▸ PROBLEM DETAILS: Write out the stretch of lines below that begins at the line with "def pvStep (a" and ends at the line with "a.2.2.2.1 + pvGet0", including both, exactly as given and nothing more.

──────────

-- pv_equiv track=rewrite | github.com/HUSKYdu/EE6227-homework3 | 3new.py | neg_defi
-- ===== SOURCE A (Python) =====
-- def neg_defi(a,all):
--     alllen = len(all)
--     defi = 0
--     for i in range(0,alllen):
--         if a!=all[i]:
--             for j in range(1,9):
--                 if a+9*j==all[i]:
--                     defi=defi+1
--                 if a-9*j==all[i]:
--                     defi=defi+1
--     return defi
-- ===== SOURCE B (Python) =====
-- def neg_defi(a, all):
--     return sum(1 for x in all if (x - a) % 9 == 0 and 9 <= abs(x - a) <= 72)
-- ===== Notes on version B (the rewrite author's own statement) =====
-- stated objective: faster
-- what changed: Replaces the index loop with a nested j=1..8 scan by a single pass counting elements that pass a per-element arithmetic test ((x-a)%9==0 and 9<=|x-a|<=72), removing the inner loop.
import Mathlib
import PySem

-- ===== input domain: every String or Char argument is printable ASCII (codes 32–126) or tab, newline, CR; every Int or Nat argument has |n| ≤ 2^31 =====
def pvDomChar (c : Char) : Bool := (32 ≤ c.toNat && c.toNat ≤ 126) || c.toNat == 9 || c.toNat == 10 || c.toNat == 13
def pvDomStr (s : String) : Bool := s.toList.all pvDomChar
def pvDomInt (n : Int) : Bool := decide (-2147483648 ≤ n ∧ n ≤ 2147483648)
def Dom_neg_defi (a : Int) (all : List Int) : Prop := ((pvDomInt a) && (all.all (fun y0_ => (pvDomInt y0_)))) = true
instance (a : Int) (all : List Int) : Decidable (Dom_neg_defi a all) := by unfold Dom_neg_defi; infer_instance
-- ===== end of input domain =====

-- B replaces the index loop with nested j=1..8 scan by one pass counting a per-element arithmetic test; return value only, same results.
-- ===== PORT A =====
def neg_defi (a : Int) (all : List Int) : Int :=
  (PySem.List.pyRange 0 (all.length : Int) 1).foldl
    (fun defi i =>
      if a ≠ PySem.List.pyGetD all i 0 then
        (PySem.List.pyRange 1 9 1).foldl
          (fun defi j =>
            let defi := if a + 9 * j = PySem.List.pyGetD all i 0 then defi + 1 else defi
            if a - 9 * j = PySem.List.pyGetD all i 0 then defi + 1 else defi)
          defi
      else defi)
    0

-- ===== PORT B =====
def neg_defi_alt (a : Int) (all : List Int) : Int :=
  ((all.countP (fun x => decide ((x - a) % 9 = 0 ∧ 9 ≤ |x - a| ∧ |x - a| ≤ 72))) : Int)

-- ===== PRECONDITION & SPEC =====
def Spec_neg_defi (a : Int) (all : List Int) (out : Int) : Prop := out = neg_defi_alt a all
instance (a : Int) (all : List Int) (out : Int) : Decidable (Spec_neg_defi a all out) := by unfold Spec_neg_defi; infer_instance

-- ===== CLAIM (what is proved, stated in full; the proofs are below) =====
def Claim_equal_neg_defi : Prop := ∀ (a : Int) (all : List Int), Dom_neg_defi a all → Spec_neg_defi a all (neg_defi a all)

-- ===== LEMMAS AND PROOFS =====

-- when x = a + 9k with 1 ≤ |k| ≤ 8, A's inner loop over j = 1..8 adds exactly 1
theorem inner_one (a k c : Int) (hk1 : -8 ≤ k) (hk2 : k ≤ 8) (hk3 : k ≠ 0) :
    ([1,2,3,4,5,6,7,8] : List Int).foldl
      (fun defi j =>
        let defi := if a + 9 * j = a + 9 * k then defi + 1 else defi
        if a - 9 * j = a + 9 * k then defi + 1 else defi) c = c + 1 := by
  interval_cases k <;>
    first
      | exact absurd rfl hk3
      | simp [List.foldl_cons, List.foldl_nil, sub_eq_add_neg, add_right_inj]

-- when x is no a ± 9j, A's inner loop adds nothing
theorem inner_none (a x c : Int) (h : ∀ k : Int, 1 ≤ k → k ≤ 8 → a + 9 * k ≠ x ∧ a - 9 * k ≠ x) :
    ([1,2,3,4,5,6,7,8] : List Int).foldl
      (fun defi j =>
        let defi := if a + 9 * j = x then defi + 1 else defi
        if a - 9 * j = x then defi + 1 else defi) c = c := by
  have hp1 : a + 9 ≠ x := by have := h 1 (by norm_num) (by norm_num); omega
  have hm1 : a - 9 ≠ x := by have := h 1 (by norm_num) (by norm_num); omega
  have hp2 : a + 18 ≠ x := by have := h 2 (by norm_num) (by norm_num); omega
  have hm2 : a - 18 ≠ x := by have := h 2 (by norm_num) (by norm_num); omega
  have hp3 : a + 27 ≠ x := by have := h 3 (by norm_num) (by norm_num); omega
  have hm3 : a - 27 ≠ x := by have := h 3 (by norm_num) (by norm_num); omega
  have hp4 : a + 36 ≠ x := by have := h 4 (by norm_num) (by norm_num); omega
  have hm4 : a - 36 ≠ x := by have := h 4 (by norm_num) (by norm_num); omega
  have hp5 : a + 45 ≠ x := by have := h 5 (by norm_num) (by norm_num); omega
  have hm5 : a - 45 ≠ x := by have := h 5 (by norm_num) (by norm_num); omega
  have hp6 : a + 54 ≠ x := by have := h 6 (by norm_num) (by norm_num); omega
  have hm6 : a - 54 ≠ x := by have := h 6 (by norm_num) (by norm_num); omega
  have hp7 : a + 63 ≠ x := by have := h 7 (by norm_num) (by norm_num); omega
  have hm7 : a - 63 ≠ x := by have := h 7 (by norm_num) (by norm_num); omega
  have hp8 : a + 72 ≠ x := by have := h 8 (by norm_num) (by norm_num); omega
  have hm8 : a - 72 ≠ x := by have := h 8 (by norm_num) (by norm_num); omega
  simp [List.foldl_cons, List.foldl_nil, hp1, hm1, hp2, hm2, hp3, hm3, hp4, hm4, hp5, hm5, hp6, hm6, hp7, hm7, hp8, hm8]

-- the inner j-loop adds 1 exactly when (x-a) is a nonzero multiple of 9 within ±72
theorem inner_loop_eq (a x c : Int) :
    (PySem.List.pyRange 1 9 1).foldl
      (fun defi j =>
        let defi := if a + 9 * j = x then defi + 1 else defi
        if a - 9 * j = x then defi + 1 else defi) c
    = c + (if (x - a) % 9 = 0 ∧ 9 ≤ |x - a| ∧ |x - a| ≤ 72 then 1 else 0) := by
  have hr : PySem.List.pyRange 1 9 1 = [1,2,3,4,5,6,7,8] := by decide
  rw [hr]
  split_ifs with h
  · obtain ⟨h1, h2, h3⟩ := h
    have h2' := le_abs.mp h2
    have h3' := abs_le.mp h3
    have hx : x = a + 9 * ((x - a) / 9) := by omega
    rw [hx]
    exact inner_one a ((x - a) / 9) c (by omega) (by omega) (by omega)
  · rw [add_zero]
    refine inner_none a x c ?_
    intro k hk1 hk2
    constructor <;> intro he <;> apply h <;>
      exact ⟨by omega, le_abs.mpr (by omega), abs_le.mpr (by omega)⟩

-- A's per-element step equals "count x iff the arithmetic test holds"
theorem step_eq (a x defi : Int) :
    (if a ≠ x then
        (PySem.List.pyRange 1 9 1).foldl
          (fun defi j =>
            let defi := if a + 9 * j = x then defi + 1 else defi
            if a - 9 * j = x then defi + 1 else defi) defi
      else defi)
    = if (x - a) % 9 = 0 ∧ 9 ≤ |x - a| ∧ |x - a| ≤ 72 then defi + 1 else defi := by
  by_cases hax : a = x
  · subst hax
    simp
  · rw [if_pos hax, inner_loop_eq]
    split_ifs <;> omega

-- ===== VERDICT (by name: the statement is the Claim_ definition above) =====
theorem neg_defi_spec : Claim_equal_neg_defi := by
  intro a all _
  unfold Spec_neg_defi neg_defi neg_defi_alt
  rw [PySem.List.foldl_pyRange_zero_pyGetD' all 0
    (fun defi x =>
      if a ≠ x then
        (PySem.List.pyRange 1 9 1).foldl
          (fun defi j =>
            let defi := if a + 9 * j = x then defi + 1 else defi
            if a - 9 * j = x then defi + 1 else defi) defi
      else defi) 0]
  rw [PySem.List.foldl_congr_mem all _
      (fun defi x =>
        if (x - a) % 9 = 0 ∧ 9 ≤ |x - a| ∧ |x - a| ≤ 72 then defi + 1 else defi)
      0 (fun acc x _ => step_eq a x acc)]
  rw [PySem.List.foldl_ite_add_one]
  omega
-- pv_equiv track=rewrite | github.com/yasidew/Codeharbor-2.0 | Drinks/complexity_calculator_csharp.py | aggregate_method_metrics_csharp
-- ===== SOURCE A (Python) =====
-- def aggregate_method_metrics_csharp(method_lines):
--     """
--     Aggregate the per-line metrics of a C# method and re-calculate the overall method complexity
--     using Option A.
--
--     For Option A on a per-line basis:
--       line_wcc_i = S_i * (CS_i + N_i + I_i + CC_i + TC_i + TH_i + (CBO_i - L_i))
--     (We assume the 'cbo_weights' field already includes any offset for loose coupling if needed.)
--
--     We calculate:
--       - total_size = sum(S_i)
--       - weighted_sum = sum( S_i * (CS_i + N_i + I_i + CC_i + TC_i + TH_i + cbo_weights) )
--       - weighted_average = weighted_sum / total_size
--       - total_complexity_option_a = total_size * weighted_average
--
--     Additionally, we sum the precomputed per-line 'line_wcc' values for reference.
--
--     :param method_lines: List of per-line complexity dictionaries for the method.
--     :return: Dictionary with aggregated metrics including total complexity computed via Option A.
--     """
--     total_size = sum(entry.get("size", 0) for entry in method_lines)
--
--     # Sum over each line: size * (CS + N + I + CC + TC + TH + cbo_weights)
--     weighted_sum = sum(
--         entry.get("size", 0) * (
--                 entry.get("control_structure_complexity", 0) +
--                 entry.get("nesting_level", 0) +
--                 entry.get("inheritance_level", 0) +
--                 entry.get("compound_condition_weight", 0) +
--                 entry.get("try_catch_weight", 0) +
--                 entry.get("thread_weight", 0) +
--                 entry.get("cbo_weights", 0)
--         )
--         for entry in method_lines
--     )
--
--     # Weighted average of the inner sum.
--     if total_size > 0:
--         weighted_average = weighted_sum / total_size
--     else:
--         weighted_average = 0
--
--     # Total complexity (Option A) for the method.
--     total_complexity_option_a = total_size * weighted_average
--
--     # Also sum the per-line precomputed complexity values (line_wcc).
--     total_line_wcc = sum(entry.get("line_wcc", 0) for entry in method_lines)
--
--     # Return aggregated metrics.
--     return {
--         "size": total_size,
--         "control_structure_complexity": sum(entry.get("control_structure_complexity", 0) for entry in method_lines),
--         "nesting_level": sum(entry.get("nesting_level", 0) for entry in method_lines),
--         "inheritance_level": sum(entry.get("inheritance_level", 0) for entry in method_lines),
--         "compound_condition_weight": sum(entry.get("compound_condition_weight", 0) for entry in method_lines),
--         "try_catch_weight": sum(entry.get("try_catch_weight", 0) for entry in method_lines),
--         "thread_weight": sum(entry.get("thread_weight", 0) for entry in method_lines),
--         "cbo_weights": sum(entry.get("cbo_weights", 0) for entry in method_lines),
--         "total_complexity": total_line_wcc,
--         # "total_line_wcc": total_line_wcc
--     }
-- ===== SOURCE B (Python) =====
-- def aggregate_method_metrics_csharp(method_lines):
--     # single pass: one loop accumulating all nine fields at once
--     s = cs = nl = il = cw = tw = th = cbo = wcc = 0
--     for entry in method_lines:
--         s += entry.get("size", 0)
--         cs += entry.get("control_structure_complexity", 0)
--         nl += entry.get("nesting_level", 0)
--         il += entry.get("inheritance_level", 0)
--         cw += entry.get("compound_condition_weight", 0)
--         tw += entry.get("try_catch_weight", 0)
--         th += entry.get("thread_weight", 0)
--         cbo += entry.get("cbo_weights", 0)
--         wcc += entry.get("line_wcc", 0)
--     return {
--         "size": s,
--         "control_structure_complexity": cs,
--         "nesting_level": nl,
--         "inheritance_level": il,
--         "compound_condition_weight": cw,
--         "try_catch_weight": tw,
--         "thread_weight": th,
--         "cbo_weights": cbo,
--         "total_complexity": wcc,
--     }
-- ===== Notes on version B (the rewrite author's own statement) =====
-- stated objective: simpler
-- what changed: Replaced A's ten independent sum-generator passes (plus unused weighted_sum/weighted_average intermediates) by a single loop over method_lines accumulating all nine fields at once.
import Mathlib
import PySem

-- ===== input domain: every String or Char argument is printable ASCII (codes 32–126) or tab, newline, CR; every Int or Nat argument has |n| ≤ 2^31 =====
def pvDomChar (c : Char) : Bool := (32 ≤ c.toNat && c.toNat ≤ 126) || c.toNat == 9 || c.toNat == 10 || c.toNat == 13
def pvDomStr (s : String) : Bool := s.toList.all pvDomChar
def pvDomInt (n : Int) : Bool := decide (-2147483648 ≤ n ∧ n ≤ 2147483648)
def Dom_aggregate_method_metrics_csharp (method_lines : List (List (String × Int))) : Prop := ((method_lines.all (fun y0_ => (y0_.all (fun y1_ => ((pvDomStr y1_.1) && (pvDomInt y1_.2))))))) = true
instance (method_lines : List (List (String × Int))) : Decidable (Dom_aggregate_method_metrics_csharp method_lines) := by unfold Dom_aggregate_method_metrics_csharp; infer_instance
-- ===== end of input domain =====

-- B replaces A's ten independent sum-passes (and unused float intermediates) by one
-- loop accumulating all nine fields at once (objective: simpler, single pass).

-- ===== PORT A =====
-- entry.get(key, 0)
def pvGet0 (entry : List (String × Int)) (key : String) : Int :=
  PySem.Dict.getD (PySem.Dict.mk entry) key 0

-- sum(entry.get(key, 0) for entry in method_lines): one generator pass per field
def pvSumField (method_lines : List (List (String × Int))) (key : String) : Int :=
  method_lines.foldl (fun acc entry => acc + pvGet0 entry key) 0

def aggregate_method_metrics_csharp (method_lines : List (List (String × Int))) : List (String × Int) :=
  let total_size := pvSumField method_lines "size"
  let _weighted_sum := method_lines.foldl (fun acc entry =>
      acc + pvGet0 entry "size" * (
          pvGet0 entry "control_structure_complexity" +
          pvGet0 entry "nesting_level" +
          pvGet0 entry "inheritance_level" +
          pvGet0 entry "compound_condition_weight" +
          pvGet0 entry "try_catch_weight" +
          pvGet0 entry "thread_weight" +
          pvGet0 entry "cbo_weights")) 0
  -- weighted_average and total_complexity_option_a are float intermediates in A
  -- that do not contribute to the returned dict; they are not modelled.
  let total_line_wcc := pvSumField method_lines "line_wcc"
  [("size", total_size),
   ("control_structure_complexity", pvSumField method_lines "control_structure_complexity"),
   ("nesting_level", pvSumField method_lines "nesting_level"),
   ("inheritance_level", pvSumField method_lines "inheritance_level"),
   ("compound_condition_weight", pvSumField method_lines "compound_condition_weight"),
   ("try_catch_weight", pvSumField method_lines "try_catch_weight"),
   ("thread_weight", pvSumField method_lines "thread_weight"),
   ("cbo_weights", pvSumField method_lines "cbo_weights"),
   ("total_complexity", total_line_wcc)]

-- ===== PORT B =====
-- single pass: the nine accumulators of Source B's loop as a 9-tuple
def pvAcc := Int × Int × Int × Int × Int × Int × Int × Int × Int

def pvStep (a : pvAcc) (entry : List (String × Int)) : pvAcc :=
  (a.1 + pvGet0 entry "size",
   a.2.1 + pvGet0 entry "control_structure_complexity",
   a.2.2.1 + pvGet0 entry "nesting_level",
   a.2.2.2.1 + pvGet0 entry "inheritance_level",
   a.2.2.2.2.1 + pvGet0 entry "compound_condition_weight",
   a.2.2.2.2.2.1 + pvGet0 entry "try_catch_weight",
   a.2.2.2.2.2.2.1 + pvGet0 entry "thread_weight",
   a.2.2.2.2.2.2.2.1 + pvGet0 entry "cbo_weights",
   a.2.2.2.2.2.2.2.2 + pvGet0 entry "line_wcc")

def aggregate_method_metrics_csharp_alt (method_lines : List (List (String × Int))) : List (String × Int) :=
  let t := method_lines.foldl pvStep ((0, 0, 0, 0, 0, 0, 0, 0, 0) : pvAcc)
  [("size", t.1),
   ("control_structure_complexity", t.2.1),
   ("nesting_level", t.2.2.1),
   ("inheritance_level", t.2.2.2.1),
   ("compound_condition_weight", t.2.2.2.2.1),
   ("try_catch_weight", t.2.2.2.2.2.1),
   ("thread_weight", t.2.2.2.2.2.2.1),
   ("cbo_weights", t.2.2.2.2.2.2.2.1),
   ("total_complexity", t.2.2.2.2.2.2.2.2)]

-- ===== PRECONDITION & SPEC =====
def Spec_aggregate_method_metrics_csharp (method_lines : List (List (String × Int))) (out : List (String × Int)) : Prop := out = aggregate_method_metrics_csharp_alt method_lines
instance (method_lines : List (List (String × Int))) (out : List (String × Int)) : Decidable (Spec_aggregate_method_metrics_csharp method_lines out) := by unfold Spec_aggregate_method_metrics_csharp; infer_instance

-- ===== CLAIM (what is proved, stated in full; the proofs are below) =====
def Claim_equal_aggregate_method_metrics_csharp : Prop := ∀ (method_lines : List (List (String × Int))), Dom_aggregate_method_metrics_csharp method_lines → Spec_aggregate_method_metrics_csharp method_lines (aggregate_method_metrics_csharp method_lines)

-- ===== LEMMAS AND PROOFS =====
theorem pvSumField_cons (e : List (String × Int)) (xs : List (List (String × Int))) (k : String) :
    pvSumField (e :: xs) k = pvGet0 e k + pvSumField xs k := by
  simp [pvSumField, PySem.List.foldl_add]

theorem pvFold_eq (xs : List (List (String × Int))) : ∀ a : pvAcc,
    xs.foldl pvStep a =
      (a.1 + pvSumField xs "size",
       a.2.1 + pvSumField xs "control_structure_complexity",
       a.2.2.1 + pvSumField xs "nesting_level",
       a.2.2.2.1 + pvSumField xs "inheritance_level",
       a.2.2.2.2.1 + pvSumField xs "compound_condition_weight",
       a.2.2.2.2.2.1 + pvSumField xs "try_catch_weight",
       a.2.2.2.2.2.2.1 + pvSumField xs "thread_weight",
       a.2.2.2.2.2.2.2.1 + pvSumField xs "cbo_weights",
       a.2.2.2.2.2.2.2.2 + pvSumField xs "line_wcc") := by
  induction xs with
  | nil => intro a; simp [pvSumField]
  | cons e xs ih =>
    intro a
    rw [List.foldl_cons, ih, pvSumField_cons, pvSumField_cons, pvSumField_cons,
        pvSumField_cons, pvSumField_cons, pvSumField_cons, pvSumField_cons,
        pvSumField_cons, pvSumField_cons]
    simp only [pvStep]
    refine Prod.ext (by ring) (Prod.ext (by ring) (Prod.ext (by ring) (Prod.ext (by ring)
      (Prod.ext (by ring) (Prod.ext (by ring) (Prod.ext (by ring) (Prod.ext (by ring) (by ring))))))))

-- ===== VERDICT (by name: the statement is the Claim_ definition above) =====
theorem aggregate_method_metrics_csharp_spec : Claim_equal_aggregate_method_metrics_csharp := by
  intro xs _
  show _ = _
  simp [aggregate_method_metrics_csharp, aggregate_method_metrics_csharp_alt, pvFold_eq]
-- pv_equiv track=rewrite | github.com/ia-satma/ReplicarIA | backend/services/kb_chunkers.py | _extract_rubro
-- ===== SOURCE A (Python) =====
-- def _extract_rubro(text: str) -> str:
--     """Extract the rubro (heading) from jurisprudence"""
--     lines = text.split('\n')
--     rubro_lines = []
--     for line in lines:
--         line = line.strip()
--         if line and line.isupper():
--             rubro_lines.append(line)
--         elif rubro_lines:
--             break
--     return ' '.join(rubro_lines)
-- ===== SOURCE B (Python) =====
-- from itertools import groupby
--
--
-- def _extract_rubro(text: str) -> str:
--     # Partition the stripped lines into maximal runs of constant "is heading"
--     # value and return the first heading run.
--     stripped = (line.strip() for line in text.split('\n'))
--     for is_heading, run in groupby(stripped, key=lambda t: bool(t) and t.isupper()):
--         if is_heading:
--             return ' '.join(run)
--     return ''
-- ===== Notes on version B (the rewrite author's own statement) =====
-- stated objective: idiomatic
-- what changed: Instead of A's accumulator/break loop, B partitions the stripped lines into maximal runs of constant heading-ness with itertools.groupby and returns the join of the first heading run (or '' if none).
import Mathlib
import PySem

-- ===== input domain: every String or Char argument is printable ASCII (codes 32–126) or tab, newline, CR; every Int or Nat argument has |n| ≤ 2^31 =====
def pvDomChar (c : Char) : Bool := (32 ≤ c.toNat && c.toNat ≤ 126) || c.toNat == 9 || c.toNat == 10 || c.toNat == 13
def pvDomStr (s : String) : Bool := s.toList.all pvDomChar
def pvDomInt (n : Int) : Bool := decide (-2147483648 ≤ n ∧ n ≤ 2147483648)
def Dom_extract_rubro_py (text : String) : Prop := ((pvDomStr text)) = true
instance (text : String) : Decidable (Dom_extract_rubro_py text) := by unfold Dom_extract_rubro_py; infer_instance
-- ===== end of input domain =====

-- B replaces A's accumulator/break loop by grouping the stripped lines into maximal
-- runs of constant heading-ness (itertools.groupby) and joining the first heading run.

-- shared primitive: Python str.isupper, exact on the ASCII domain (cased char = letter):
-- at least one cased char and no lowercase cased char
def pyStrIsupper (s : String) : Bool :=
  s.toList.any PySem.Chars.isupper && !(s.toList.any PySem.Chars.islower)

-- ===== PORT A =====
-- the for-loop with `break`: structural recursion over the lines with the rubro_lines accumulator
def extract_rubro_py_loop : List String → List String → List String
  | [], acc => acc
  | l :: rest, acc =>
      let line := PySem.Str.strip l
      if line ≠ "" && pyStrIsupper line then
        extract_rubro_py_loop rest (acc ++ [line])
      else if acc ≠ [] then acc
      else extract_rubro_py_loop rest acc

def extract_rubro_py (text : String) : String :=
  let lines := (PySem.Str.split? text "\n").getD []
  PySem.Str.join " " (extract_rubro_py_loop lines [])

-- ===== PORT B =====
-- Source B's groupby key: bool(t) and t.isupper()
def extract_rubro_py_alt_pred (t : String) : Bool := t ≠ "" && pyStrIsupper t

-- itertools.groupby over the key: maximal runs of constant key value, left to right
def extract_rubro_py_alt_runs : List String → List (Bool × List String)
  | [] => []
  | t :: rest =>
      let b := extract_rubro_py_alt_pred t
      (b, t :: rest.takeWhile (fun x => extract_rubro_py_alt_pred x == b)) ::
        extract_rubro_py_alt_runs (rest.dropWhile (fun x => extract_rubro_py_alt_pred x == b))
termination_by l => l.length
decreasing_by
  simpa using Nat.lt_succ_of_le (List.length_dropWhile_le _ _)

-- Source B's for-loop over the groups: return the first heading run, else ''
def extract_rubro_py_alt_first : List (Bool × List String) → String
  | [] => ""
  | (b, g) :: gs => if b then PySem.Str.join " " g else extract_rubro_py_alt_first gs

def extract_rubro_py_alt (text : String) : String :=
  let stripped := ((PySem.Str.split? text "\n").getD []).map PySem.Str.strip
  extract_rubro_py_alt_first (extract_rubro_py_alt_runs stripped)

-- ===== PRECONDITION & SPEC =====
-- A returns normally on every input (Pre_ excludes nothing); it records the intended inputs:
-- jurisprudence text opening, after optional noise lines, with uppercase heading lines.
def Pre_extract_rubro_py (text : String) : Prop := True
instance (text : String) : Decidable (Pre_extract_rubro_py text) := by unfold Pre_extract_rubro_py; infer_instance
def pvWitness_extract_rubro_py : String := "RUBRO DE PRUEBA\nSEGUNDA LINEA\ncuerpo del texto"

def Spec_extract_rubro_py (text : String) (out : String) : Prop := out = extract_rubro_py_alt text
instance (text : String) (out : String) : Decidable (Spec_extract_rubro_py text out) := by unfold Spec_extract_rubro_py; infer_instance

-- ===== CLAIM (what is proved, stated in full; the proofs are below) =====
def Claim_equal_extract_rubro_py : Prop := ∀ (text : String), Dom_extract_rubro_py text → Pre_extract_rubro_py text → Spec_extract_rubro_py text (extract_rubro_py text)

-- ===== LEMMAS AND PROOFS =====

theorem extract_rubro_dropWhile_idem (p : String → Bool) (l : List String) :
    (l.dropWhile p).dropWhile p = l.dropWhile p := by
  induction l with
  | nil => rfl
  | cons x xs ih =>
    by_cases h : p x = true
    · simp [h, ih]
    · simp [h]

theorem extract_rubro_pred_def (t : String) :
    (t ≠ "" && pyStrIsupper t) = extract_rubro_py_alt_pred t := rfl

-- once collection has started (acc ≠ []), A's loop appends exactly the takeWhile of the rest
theorem extract_rubro_py_loop_collect (ms : List String) (acc : List String) (h : acc ≠ []) :
    extract_rubro_py_loop ms acc = acc ++ (ms.map PySem.Str.strip).takeWhile extract_rubro_py_alt_pred := by
  induction ms generalizing acc with
  | nil => simp [extract_rubro_py_loop]
  | cons l rest ih =>
    simp only [extract_rubro_py_loop, List.map_cons, List.takeWhile_cons,
      extract_rubro_pred_def]
    by_cases hp : extract_rubro_py_alt_pred (PySem.Str.strip l) = true
    · simp [hp, ih _ (by simp : acc ++ [PySem.Str.strip l] ≠ [])]
    · simp [hp, h]

-- B's groupby-then-first is the takeWhile of the dropWhile of the stripped lines
theorem extract_rubro_first_runs_eq (xs : List String) :
    extract_rubro_py_alt_first (extract_rubro_py_alt_runs xs) =
      PySem.Str.join " "
        ((xs.dropWhile (fun t => !extract_rubro_py_alt_pred t)).takeWhile extract_rubro_py_alt_pred) := by
  induction hn : xs.length using Nat.strong_induction_on generalizing xs with
  | _ n ih =>
    cases xs with
    | nil => simp [extract_rubro_py_alt_runs, extract_rubro_py_alt_first, PySem.Str.join]
    | cons t rest =>
      rw [extract_rubro_py_alt_runs]
      by_cases hp : extract_rubro_py_alt_pred t = true
      · simp [extract_rubro_py_alt_first, hp]
      · have hp' : extract_rubro_py_alt_pred t = false := by
          simpa using hp
        have hlen : (rest.dropWhile (fun x => extract_rubro_py_alt_pred x == false)).length < n := by
          subst hn
          simpa using Nat.lt_succ_of_le (List.length_dropWhile_le _ _)
        have := ih _ hlen (rest.dropWhile (fun x => extract_rubro_py_alt_pred x == false)) rfl
        simp only [extract_rubro_py_alt_first, hp', this]
        have hq : (fun x => extract_rubro_py_alt_pred x == false) =
            (fun t => !extract_rubro_py_alt_pred t) := by
          funext x; cases extract_rubro_py_alt_pred x <;> rfl
        rw [hq, List.dropWhile_cons, hp', extract_rubro_dropWhile_idem]
        simp

-- before collection starts (acc = []), A's loop is also that composition
theorem extract_rubro_py_loop_eq (ms : List String) :
    extract_rubro_py_loop ms [] =
      ((ms.map PySem.Str.strip).dropWhile (fun t => !extract_rubro_py_alt_pred t)).takeWhile
        extract_rubro_py_alt_pred := by
  induction ms with
  | nil => simp [extract_rubro_py_loop]
  | cons l rest ih =>
    simp only [extract_rubro_py_loop, List.map_cons, List.dropWhile_cons,
      extract_rubro_pred_def]
    by_cases hp : extract_rubro_py_alt_pred (PySem.Str.strip l) = true
    · simp [hp, extract_rubro_py_loop_collect rest [PySem.Str.strip l] (by simp)]
    · simp [hp, ih]

-- ===== VERDICT (by name: the statement is the Claim_ definition above) =====
theorem extract_rubro_py_spec : Claim_equal_extract_rubro_py := by
  intro text _ _
  unfold Spec_extract_rubro_py extract_rubro_py extract_rubro_py_alt
  simp only []
  rw [extract_rubro_first_runs_eq, extract_rubro_py_loop_eq]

──────────

▸ SOLUTION TO THE EXERCISE:
def pvStep (a : pvAcc) (entry : List (String × Int)) : pvAcc :=
  (a.1 + pvGet0 entry "size",
   a.2.1 + pvGet0 entry "control_structure_complexity",
   a.2.2.1 + pvGet0 entry "nesting_level",
   a.2.2.2.1 + pvGet0 entry "inheritance_level",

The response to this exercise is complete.